Bauman insegnò il coraggio a Benevento. Mentre il mondo piange la scomparsa di uno dei più importanti pensatori del nostro tempo torna alla mente la sua lezione in città.
Era il 24 febbraio 2016 e il filoso polacco fu ospite al Teatro Massimo. Ecco l'articolo pubblicato in quella occasione da Ottopagine.it

***

Usare i vestiti finché resistono, non cancellare da facebook 'gli amici' con i quali non siamo d'accordo e non fidarsi dei “si dice”.
Tre passi verso il coraggio indicati da Zygmunt Bauman che, in città per il Secondo Festival Filosofico del Sannio, ha tracciato un ritratto sincero del nostro tempo e ne ha indicato i rischi più grandi. L'esempio da seguire, per il sociologo polacco teorizzatore della 'società liquida, è quello di Papa Francesco che ha dimostrato di essere coraggioso sin dalla prima volta che si è raccontato.

 

Una grande occasione, promossa dall'associazione Stregati da Sophia, inaugurata dai saluti della presidente Carmela D'Aronzo e del rettore dell'Ateneo del Sannio, Filippo De Rossi.
Una lezione sul coraggio che “è importantissimo come l'arte o il pane ma che non si compra al supermercato. Dobbiamo trovarlo dentro di noi”.
Bauman gioca a carte scoperte ma conquista il pubblico come in una partita di poker di poker in cui il bluff è dietro l'angolo.

 

«La questione non è capire chi è coraggioso e chi non lo è bensì comprendere che in ognuno di noi coesistono paura e coraggio».
L'analisi del filosofo comincia sulle tesi di grandi personaggi: da Nelson Mandela “Ho imparato che il coraggio non è la mancanza di paura, ma la vittoria sulla paura. L'uomo coraggioso non è colui che non prova paura ma colui che riesce a controllarla” ad Harper Lee “Volevo che tu imparassi una cosa da lei: volevo che tu vedessi che cosa è il vero coraggio, tu che credi che sia rappresentato da un uomo col fucile in mano. Aver coraggio significa sapere di essere sconfitti prima ancora di cominciare, e cominciare egualmente e arrivare fino in fondo, qualsiasi cosa succeda. È raro vincere, in questi casi, ma qualche volta si vince”.

 

Sceglie come punto fermo che: «è molto importante non vergognarsi di avere paura o di non avere abbastanza coraggio, perché sono segnali dell'evoluzione umana, importanti e preziosi alleati che ci avvertono del pericolo».
Chiarisce che non si tratta di sensazioni piacevoli o facili da superare e si affida a Winston Churchill “Il coraggio è quello che ci vuole per alzarsi e parlare; il coraggio è anche quello che ci vuole per sedersi ed ascoltare”. Poi chiama a testimone Albert Camus “L'unico vero progresso sta nell'imparare a sbagliare da soli”.
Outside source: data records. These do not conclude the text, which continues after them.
-- the main outer-loop characterisation
theorem pvAOuter_main (n0 : Int) (hn : 1 ≤ n0)
    (hns : ∀ (i : Nat) (t : Int), 0 ≤ t → t * t ≠ n0 * 100 ^ i) :
    ∀ (k j : Nat) (f sum : Int), 0 ≤ f → f * f ≤ n0 * 100 ^ j → n0 * 100 ^ j < (f+1)*(f+1) →
    ∃ t : Int, 0 ≤ t ∧ t < 10 ^ k ∧
      (f * 10 ^ k + t) * (f * 10 ^ k + t) ≤ n0 * 100 ^ (j + k) ∧
      n0 * 100 ^ (j + k) < (f * 10 ^ k + t + 1) * (f * 10 ^ k + t + 1) ∧
      pvAOuter k f sum (100 * (n0 * 100 ^ j - f * f)) = sum + pvBDigits t 0 := by
  intro k
  induction k with
  | zero =>
    intro j f sum hf hf1 hf2
    refine ⟨0, le_rfl, by norm_num, by simpa using hf1, by simpa using hf2, ?_⟩
    rw [pvBDigits_zero, pvAOuter_zero]
    ring
  | succ k ih =>
    intro j f sum hf hf1 hf2
    set N := n0 * 100 ^ j with hN
    have hNpos : 1 ≤ N := by
      have : (1:Int) ≤ 100 ^ j := one_le_pow₀ (by omega)
      nlinarith
    have hfN : f * f < N := lt_of_le_of_ne hf1 (hns j f hf)
    set s := pvBIsqrt (100 * N) with hs
    obtain ⟨hs0, hs1, hs2⟩ := pvBIsqrt_char (100 * N) (by omega)
    have h10f : 10 * f ≤ s := by nlinarith
    have hs9 : s ≤ 10 * f + 9 := by nlinarith
    have hx : pvAInner (2 * (10 * f)) (100 * (N - f * f)) 0 = s - 10 * f := by
      have h20 : (2 : Int) * (10 * f) = 20 * f := by ring
      rw [h20]
      exact pvAInner_loop f (100 * (N - f * f)) s hf (by nlinarith) h10f
        (by linarith) (by nlinarith) ((s - 10 * f + 1).toNat) 0
        (by push_cast; rw [Int.toNat_of_nonneg (by omega)]; omega)
    have hNsq : s * s ≠ 100 * N := by
      intro he
      apply hns (j + 1) s hs0
      rw [he, hN]; ring
    have h100N : n0 * 100 ^ (j + 1) = 100 * N := by rw [hN]; ring
    have hcur : ((100 * (N - f * f) - (s - 10 * f) * (2 * (10 * f) + (s - 10 * f))) * 100)
        = 100 * (n0 * 100 ^ (j + 1) - s * s) := by
      rw [h100N]; ring
    have hcne : (100 * (N - f * f) - (s - 10 * f) * (2 * (10 * f) + (s - 10 * f))) * 100 ≠ 0 := by
      rw [hcur, h100N]
      have hlt : s * s < 100 * N := lt_of_le_of_ne hs1 hNsq
      nlinarith
    obtain ⟨t', ht'0, ht'k, ht'1, ht'2, ht'eq⟩ := ih (j + 1) s (sum + (s - 10 * f)) hs0
      (by rw [h100N]; exact hs1) (by rw [h100N]; exact hs2)
    refine ⟨(s - 10 * f) * 10 ^ k + t', ?_, ?_, ?_, ?_, ?_⟩
    · have h1 : (0:Int) ≤ (s - 10 * f) * 10 ^ k := mul_nonneg (by omega) (by positivity)
      omega
    · have hp : (10:Int) ^ (k+1) = 10 * 10 ^ k := by ring
      have hpk : (0:Int) < 10 ^ k := by positivity
      nlinarith
    · have harith : f * 10 ^ (k+1) + ((s - 10 * f) * 10 ^ k + t') = s * 10 ^ k + t' := by ring
      have hexp : j + (k + 1) = (j + 1) + k := by omega
      rw [harith, hexp]
      exact ht'1
    · have harith : f * 10 ^ (k+1) + ((s - 10 * f) * 10 ^ k + t') + 1 = s * 10 ^ k + t' + 1 := by ring
      have hexp : j + (k + 1) = (j + 1) + k := by omega
      rw [harith, hexp]
      exact ht'2
    · rw [pvAOuter_succ, hx, if_neg hcne, hcur]
      have hfound : 10 * f + (s - 10 * f) = s := by ring
      rw [hfound, ht'eq]
      rw [pvBDigits_split k (s - 10 * f) t' (by omega) ht'0 ht'k]
      rw [pvBDigits_single (s - 10 * f) (by omega) (by omega)]
      ring
-- pv_equiv track=rewrite | github.com/jchy20/how-much-backtrack | reasoning-gym/reasoning_gym/arc/arc_1d_tasks.py | transform_block_and_noise_remove
-- ===== SOURCE A (Python) =====
-- def transform_block_and_noise_remove(input_grid: list[int]) -> list[int]:
--     size = len(input_grid)
--     # Identify the block color (the only non-zero value in the grid)
--     nonzero_colors = {v for v in input_grid if v != 0}
--     if not nonzero_colors:
--         # nothing to remove
--         return input_grid.copy()
--     if len(nonzero_colors) > 1:
--         raise ValueError("Expected only one non-zero color in the input grid.")
--     color = nonzero_colors.pop()
--
--     # Find all indices of that color
--     indices = [i for i, v in enumerate(input_grid) if v == color]
--     if not indices:
--         return input_grid.copy()
--
--     # Group into contiguous runs: list of (start_idx, length)
--     runs = []
--     run_start = indices[0]
--     run_len = 1
--     for prev, curr in zip(indices, indices[1:]):
--         if curr == prev + 1:
--             run_len += 1
--         else:
--             runs.append((run_start, run_len))
--             run_start = curr
--             run_len = 1
--     runs.append((run_start, run_len))
--
--     # The true block is the longest run (length ≥ 2)
--     block_run = max(runs, key=lambda x: x[1])
--     if block_run[1] < 2:
--         raise ValueError("No contiguous block of size ≥ 2 found.")
--     # Noise runs are all other runs of length == 1
--     noise_positions = [start for start, length in runs if length == 1]
--
--     # Build the answer: copy input, zero out noise positions
--     output = input_grid.copy()
--     for pos in noise_positions:
--         output[pos] = 0
--
--     return output
-- ===== SOURCE B (Python) =====
-- def transform_block_and_noise_remove(input_grid: list[int]) -> list[int]:
--     nonzero_colors = {v for v in input_grid if v != 0}
--     if not nonzero_colors:
--         return input_grid.copy()
--     if len(nonzero_colors) > 1:
--         raise ValueError("Expected only one non-zero color in the input grid.")
--     color = nonzero_colors.pop()
--     n = len(input_grid)
--
--     def nb(i: int) -> bool:
--         # True iff i is a valid index holding the color
--         return 0 <= i < n and input_grid[i] == color
--
--     has_block = any(
--         input_grid[i] == color and (nb(i - 1) or nb(i + 1)) for i in range(n)
--     )
--     if not has_block:
--         raise ValueError("No contiguous block of size ≥ 2 found.")
--
--     return [
--         0 if input_grid[i] == color and not nb(i - 1) and not nb(i + 1) else input_grid[i]
--         for i in range(n)
--     ]
-- ===== Notes on version B (the rewrite author's own statement) =====
-- stated objective: simpler
-- what changed: Replaces the index-list/run-grouping/max-scan pipeline with a single neighbor-local pass: a nonzero cell is noise iff neither neighbor has the color, and the block-existence check is 'some cell has a same-color neighbor'; same early returns and the same two ValueErrors.
import Mathlib
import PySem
Individua con sicurezza il grande buio nell'incertezza: «Non esiste la sicurezza di fare la cosa giusta e tanto più grande è il passo che si sta facendo, tanto più grande è la paura. Ma è fondamentale prendere consapevolezza di quello che facciamo. Non avere paura è l'unico lusso che non ci è concesso».


A dar forza alla tesi chiama Roosevelt “L'unica cosa di cui dobbiamo avere paura è la paura”.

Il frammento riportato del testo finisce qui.